Open Source

AllenAI's MolmoAct2: Open-Source 5B Model for Robot Control

Fully open-source VLA model with 5B parameters and multiple robotics fine-tunes...

Deep Dive

AllenAI (AI2) continues its rapid iteration on the MolmoAct series with MolmoAct2, a 5B-parameter vision-language-action (VLA) model purpose-built for robot control. Rather than releasing a single monolithic checkpoint, AllenAI is publishing a suite of fine-tunes fine-tuned on distinct robotics datasets available on Hugging Face. These include the LIBERO variant for general manipulation tasks, DROID for interactive human-in-the-loop scenarios, and BimanualYAM and SO100_101 for absolute joint-pose control. Each variant is openly downloadable, and the team has made the full training data (including pretraining data), training software source code, and accompanying technical papers available.
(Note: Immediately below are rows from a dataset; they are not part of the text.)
-- pv_equiv track=rewrite | github.com/mmh132/ProjectEuler | solves/P223.py | fsieve
-- ===== SOURCE A (Python) =====
-- def fsieve(n):
--     l = []
--     rv = []
--     for i in range(n+1):rv.append(l.copy())
--     for i in range(1,len(rv)):
--         for k in range(i, len(rv), i):
--             rv[k].append(i)
--     for i in range(len(rv)):
--         newl = []
--         while len(rv[i]) > 1:
--             newl.append((rv[i].pop(0), rv[i].pop(-1)))
--         if len(rv[i]) == 1: newl.append((rv[i][0], rv[i][0]))
--         rv[i] = newl.copy()
--     return rv
-- ===== SOURCE B (Python) =====
-- def fsieve(n):
--     rv = []
--     for i in range(n + 1):
--         pairs = []
--         d = 1
--         while d * d <= i:
--             if i % d == 0:
--                 pairs.append((d, i // d))
--             d += 1
--         rv.append(pairs)
--     return rv
-- ===== Notes on version B (the rewrite author's own statement) =====
-- stated objective: alternative
-- what changed: Replaces the global multiples sieve plus two-ended pop-pairing of each divisor list with per-number trial division up to the square root that emits each (d, i//d) pair directly.
import Mathlib
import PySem

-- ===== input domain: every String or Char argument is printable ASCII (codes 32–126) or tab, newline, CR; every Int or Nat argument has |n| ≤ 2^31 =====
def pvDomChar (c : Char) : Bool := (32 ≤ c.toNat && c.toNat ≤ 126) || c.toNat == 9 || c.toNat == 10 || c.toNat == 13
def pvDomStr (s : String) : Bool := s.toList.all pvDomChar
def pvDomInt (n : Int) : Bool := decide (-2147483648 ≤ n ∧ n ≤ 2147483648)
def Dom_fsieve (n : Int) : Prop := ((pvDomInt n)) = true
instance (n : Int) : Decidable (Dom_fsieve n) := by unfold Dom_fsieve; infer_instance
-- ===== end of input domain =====

-- B replaces A's global multiples sieve + two-ended pop pairing of each divisor list by per-number
-- trial division up to the square root, emitting each (d, i//d) pair directly (alternative algorithm).

-- ===== PORT A =====
-- A's third loop body: while len(l) > 1: newl.append((l.pop(0), l.pop(-1))); if len(l) == 1: newl.append((l[0], l[0]))
def fsievePair : List Int → List (Int × Int) → List (Int × Int)
  | [], newl => newl
  | [x], newl => newl ++ [(x, x)]
  | x :: y :: rest, newl =>
    fsievePair ((y :: rest).dropLast) (newl ++ [(x, (y :: rest).getLast (List.cons_ne_nil y rest))])
termination_by l _ => l.length
decreasing_by simp

def fsieve (n : Int) : List (List (Int × Int)) :=
  -- l = []  (never mutated, so l.copy() = []);  for i in range(n+1): rv.append(l.copy())
  let rv := (PySem.List.pyRange 0 (n + 1) 1).foldl (fun rv _ => rv ++ [([] : List Int)]) []
  -- for i in range(1, len(rv)):  for k in range(i, len(rv), i):  rv[k].append(i)
  -- (the index k satisfies 1 ≤ i ≤ k < len(rv), so pySetD/pyGetD are exact here)
  let rv := (PySem.List.pyRange 1 (PySem.List.len rv) 1).foldl (fun rv i =>
    (PySem.List.pyRange i (PySem.List.len rv) i).foldl
      (fun rv k => PySem.List.pySetD rv k (PySem.List.pyGetD rv k [] ++ [i])) rv) rv
  -- for i in range(len(rv)): rv[i] = <pairing while-loop on rv[i]>   (rows replaced in ascending order)
  rv.foldl (fun out row => out ++ [fsievePair row []]) []

-- ===== PORT B =====
-- Source B's inner while loop: d = 1; while d*d <= i: if i % d == 0: pairs.append((d, i//d)); d += 1
def fsieveTrial (i : Int) (d : Int) (pairs : List (Int × Int)) : List (Int × Int) :=
  if d * d ≤ i then
    fsieveTrial i (d + 1) (if PySem.Int.mod i d = 0 then pairs ++ [(d, PySem.Int.floordiv i d)] else pairs)
  else pairs
termination_by (i + 1 - d).toNat
decreasing_by
  have hd : d ≤ i := by by_cases h0 : d ≤ 0 <;> nlinarith
  omega

def fsieve_alt (n : Int) : List (List (Int × Int)) :=
  (PySem.List.pyRange 0 (n + 1) 1).foldl (fun rv i => rv ++ [fsieveTrial i 1 []]) []

-- ===== PRECONDITION & SPEC =====
def Spec_fsieve (n : Int) (out : List (List (Int × Int))) : Prop := out = fsieve_alt n
instance (n : Int) (out : List (List (Int × Int))) : Decidable (Spec_fsieve n out) := by unfold Spec_fsieve; infer_instance

-- ===== CLAIM (what is proved, stated in full; the proofs are below) =====
def Claim_equal_fsieve : Prop := ∀ (n : Int), Dom_fsieve n → Spec_fsieve n (fsieve n)

-- ===== LEMMAS AND PROOFS =====

-- proof-side names for the divisor lists the two programs traverse
def divsUpTo (N k : Int) : List Int :=
  (PySem.List.pyRange 1 N 1).filter (fun i => decide (i ∣ k) && decide (i ≤ k))
def divsAll (k : Int) : List Int :=
  (PySem.List.pyRange 1 (k + 1) 1).filter (fun e => decide (e ∣ k))
def divsLt (k : Int) : List Int :=
  (PySem.List.pyRange 1 (k + 1) 1).filter (fun e => decide (e ∣ k) && decide (e * e < k))
def divsEq (k : Int) : List Int :=
  (PySem.List.pyRange 1 (k + 1) 1).filter (fun e => decide (e ∣ k) && decide (e * e = k))
def divsLe (k : Int) : List Int :=
  (PySem.List.pyRange 1 (k + 1) 1).filter (fun e => decide (e ∣ k) && decide (e * e ≤ k))

-- two strictly increasing integer lists with the same members are equal
theorem pairwise_lt_ext (l₁ l₂ : List Int) (h₁ : List.Pairwise (· < ·) l₁)
    (h₂ : List.Pairwise (· < ·) l₂) (hm : ∀ x, x ∈ l₁ ↔ x ∈ l₂) : l₁ = l₂ :=
  List.Perm.eq_of_pairwise
    (fun _ _ _ _ hab hba => absurd hba (lt_asymm hab)) h₁ h₂
    ((List.perm_ext_iff_of_nodup (h₁.imp ne_of_lt) (h₂.imp ne_of_lt)).2 hm)

theorem nodup_pyRange_pos (a b : Int) {s : Int} (hs : 0 < s) :
    (PySem.List.pyRange a b s).Nodup := by
  rw [PySem.List.pyRange_of_pos a b hs]
  refine List.Nodup.map ?_ (List.nodup_range)
  intro x y h
  have h2 : s * (x : Int) = s * (y : Int) := by linarith
  exact_mod_cast mul_left_cancel₀ (ne_of_gt hs) h2

theorem length_foldl_pySetD (i : Int) (ks : List Int) (rv : List (List Int)) :
    (ks.foldl (fun rv k => PySem.List.pySetD rv k (PySem.List.pyGetD rv k [] ++ [i])) rv).length
      = rv.length := by
  induction ks generalizing rv with
  | nil => rfl
  | cons k ks ih => simp [List.foldl_cons, ih, PySem.List.length_pySetD]

-- the inner loop over the distinct multiples of i appends i exactly at those rows
theorem getElem?_foldl_pySetD (i : Int) (ks : List Int) (rv : List (List Int))
    (hnd : ks.Nodup) (hpos : ∀ k ∈ ks, 0 ≤ k) (j : Nat) (hj : j < rv.length) :
    (ks.foldl (fun rv k => PySem.List.pySetD rv k (PySem.List.pyGetD rv k [] ++ [i])) rv)[j]?
      = (rv[j]?).map (fun l => if (j : Int) ∈ ks then l ++ [i] else l) := by
  induction ks generalizing rv with
  | nil => simp
  | cons k ks ih =>
    have hk0 : 0 ≤ k := hpos k (by simp)
    have hnotin : k ∉ ks := (List.nodup_cons.1 hnd).1
    rw [List.foldl_cons]
    rw [ih _ (List.nodup_cons.1 hnd).2 (fun x hx => hpos x (by simp [hx])) (by rwa [PySem.List.length_pySetD])]
    rw [PySem.List.pySetD_of_nonneg _ _ hk0]
    by_cases hjk : (j : Int) = k
    · have hjk' : k.toNat = j := by omega
      rw [hjk']
      rw [PySem.List.pyGetD_eq_getElem _ _ hk0 (by rw [← hjk]; exact_mod_cast hj)]
      simp [hnotin, hjk, hjk', hj]
    · rw [List.getElem?_set_ne (by omega)]
      simp [List.mem_cons, hjk]

-- the sieve's double loop appends to row j exactly its divisors i (in ascending order)
theorem getElem?_sieve (is : List Int) (rv : List (List Int)) (his : ∀ i ∈ is, 1 ≤ i)
    (j : Nat) (hj : j < rv.length) :
    (is.foldl (fun rv i =>
        (PySem.List.pyRange i (PySem.List.len rv) i).foldl
          (fun rv k => PySem.List.pySetD rv k (PySem.List.pyGetD rv k [] ++ [i])) rv) rv)[j]?
      = (rv[j]?).map (fun l => l ++ is.filter (fun i => decide (i ∣ (j : Int)) && decide (i ≤ (j : Int)))) := by
  induction is generalizing rv with
  | nil => simp
  | cons i is ih =>
    have hi1 : 1 ≤ i := his i (by simp)
    rw [List.foldl_cons]
    rw [ih _ (fun x hx => his x (by simp [hx])) (by rw [length_foldl_pySetD]; exact hj)]
    rw [getElem?_foldl_pySetD i _ rv (nodup_pyRange_pos _ _ hi1)
      (fun k hk => by
        have := (PySem.List.mem_pyRange_iff_of_pos hi1 k).1 hk
        omega) j hj]
    rw [Option.map_map]
    cases hrv : rv[j]? with
    | none => rfl
    | some l =>
      simp only [Option.map_some, Function.comp_apply]
      congr 1
      have hmem : ((j : Int) ∈ PySem.List.pyRange i (↑rv.length) i)
          ↔ (i ∣ (j : Int) ∧ i ≤ (j : Int)) := by
        rw [PySem.List.mem_pyRange_iff_of_pos hi1]
        constructor
        · rintro ⟨h1, h2, h3⟩
          refine ⟨?_, h1⟩
          have := dvd_add h3 (dvd_refl i)
          simpa using this
        · rintro ⟨h1, h2⟩
          exact ⟨h2, by exact_mod_cast hj, dvd_sub h1 (dvd_refl i)⟩
      rw [List.filter_cons]
      by_cases hc : i ∣ (j : Int) ∧ i ≤ (j : Int)
      · simp [hmem.2 hc, hc.1, hc.2]
      · have hn : ¬ ((j:Int) ∈ PySem.List.pyRange i (↑rv.length) i) := fun h => hc (hmem.1 h)
        have hb : (decide (i ∣ (j:Int)) && decide (i ≤ (j:Int))) = false := by
          rcases Decidable.not_and_iff_or_not.1 hc with h | h <;> simp [h]
        simp [hn, hb]

theorem length_sieve (is : List Int) (rv : List (List Int)) :
    (is.foldl (fun rv i =>
        (PySem.List.pyRange i (PySem.List.len rv) i).foldl
          (fun rv k => PySem.List.pySetD rv k (PySem.List.pyGetD rv k [] ++ [i])) rv) rv).length
      = rv.length := by
  induction is generalizing rv with
  | nil => rfl
  | cons i is ih => rw [List.foldl_cons, ih, length_foldl_pySetD]

theorem cofactor_facts {k d : Int} (hk : 1 ≤ k) (hd : 1 ≤ d) (hdvd : d ∣ k) :
    1 ≤ k / d ∧ (k / d) ∣ k ∧ d * (k / d) = k := by
  obtain ⟨c, hc⟩ := hdvd
  have hdne : d ≠ 0 := by omega
  have hcd : k / d = c := by rw [hc]; exact Int.mul_ediv_cancel_left c hdne
  have hc1 : 1 ≤ c := by nlinarith
  exact ⟨by omega, hcd ▸ ⟨d, by linarith [hc]⟩, by rw [hcd]; linarith [hc]⟩

theorem mem_divsAll {k e : Int} (hk : 1 ≤ k) : e ∈ divsAll k ↔ 1 ≤ e ∧ e ∣ k := by
  unfold divsAll
  simp only [List.mem_filter, PySem.List.mem_pyRange_one, decide_eq_true_eq]
  constructor
  · rintro ⟨⟨h1, h2⟩, h3⟩; exact ⟨h1, h3⟩
  · rintro ⟨h1, h2⟩; exact ⟨⟨h1, by have := Int.le_of_dvd (by omega) h2; omega⟩, h2⟩

theorem mem_divsLt {k e : Int} (hk : 1 ≤ k) : e ∈ divsLt k ↔ 1 ≤ e ∧ e ∣ k ∧ e * e < k := by
  unfold divsLt
  simp only [List.mem_filter, PySem.List.mem_pyRange_one, decide_eq_true_eq, Bool.and_eq_true]
  constructor
  · rintro ⟨⟨h1, h2⟩, h3, h4⟩; exact ⟨h1, h3, h4⟩
  · rintro ⟨h1, h2, h4⟩; exact ⟨⟨h1, by have := Int.le_of_dvd (by omega) h2; omega⟩, h2, h4⟩

theorem mem_divsEq {k e : Int} (hk : 1 ≤ k) : e ∈ divsEq k ↔ 1 ≤ e ∧ e ∣ k ∧ e * e = k := by
  unfold divsEq
  simp only [List.mem_filter, PySem.List.mem_pyRange_one, decide_eq_true_eq, Bool.and_eq_true]
  constructor
  · rintro ⟨⟨h1, h2⟩, h3, h4⟩; exact ⟨h1, h3, h4⟩
  · rintro ⟨h1, h2, h4⟩; exact ⟨⟨h1, by have := Int.le_of_dvd (by omega) h2; omega⟩, h2, h4⟩

theorem mem_divsLe {k e : Int} (hk : 1 ≤ k) : e ∈ divsLe k ↔ 1 ≤ e ∧ e ∣ k ∧ e * e ≤ k := by
  unfold divsLe
  simp only [List.mem_filter, PySem.List.mem_pyRange_one, decide_eq_true_eq, Bool.and_eq_true]
  constructor
  · rintro ⟨⟨h1, h2⟩, h3, h4⟩; exact ⟨h1, h3, h4⟩
  · rintro ⟨h1, h2, h4⟩; exact ⟨⟨h1, by have := Int.le_of_dvd (by omega) h2; omega⟩, h2, h4⟩

theorem pairwise_divsLt (k : Int) : (divsLt k).Pairwise (· < ·) :=
  (PySem.List.pairwise_lt_pyRange_one 1 (k+1)).filter _
theorem pairwise_divsEq (k : Int) : (divsEq k).Pairwise (· < ·) :=
  (PySem.List.pairwise_lt_pyRange_one 1 (k+1)).filter _
theorem pairwise_divsLe (k : Int) : (divsLe k).Pairwise (· < ·) :=
  (PySem.List.pairwise_lt_pyRange_one 1 (k+1)).filter _
theorem pairwise_divsAll (k : Int) : (divsAll k).Pairwise (· < ·) :=
  (PySem.List.pairwise_lt_pyRange_one 1 (k+1)).filter _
This open-source approach is a significant departure from many proprietary robotics models. By releasing the complete stack — weights, data, code, and theory — AllenAI allows researchers and hobbyists to not only deploy the models but also reproduce and extend the work. MolmoAct2 is designed to be used via LLM inference to command robots, making it a practical tool for anyone building generalist robot controllers. The continuous stream of new fine-tunes suggests AllenAI is treating this as an active research platform, with more variants likely forthcoming. For developers fiddling with LLM-driven robotics, MolmoAct2 offers a transparent, flexible foundation.

Key Points
  • MolmoAct2 is a 5B-parameter vision-language-action model from AllenAI, fine-tuned for specific robotics tasks like general manipulation (LIBERO) and joint-pose control (BimanualYAM).
  • All model weights, training datasets (including pretraining), source code, and academic papers are fully open-source.
  • The model is designed to be used with LLM inference for direct robot control, with new fine-tune variants being released regularly.

Why It Matters

Democratizes advanced robot control by providing fully open-source VLA models, enabling rapid prototyping for researchers and robotics engineers.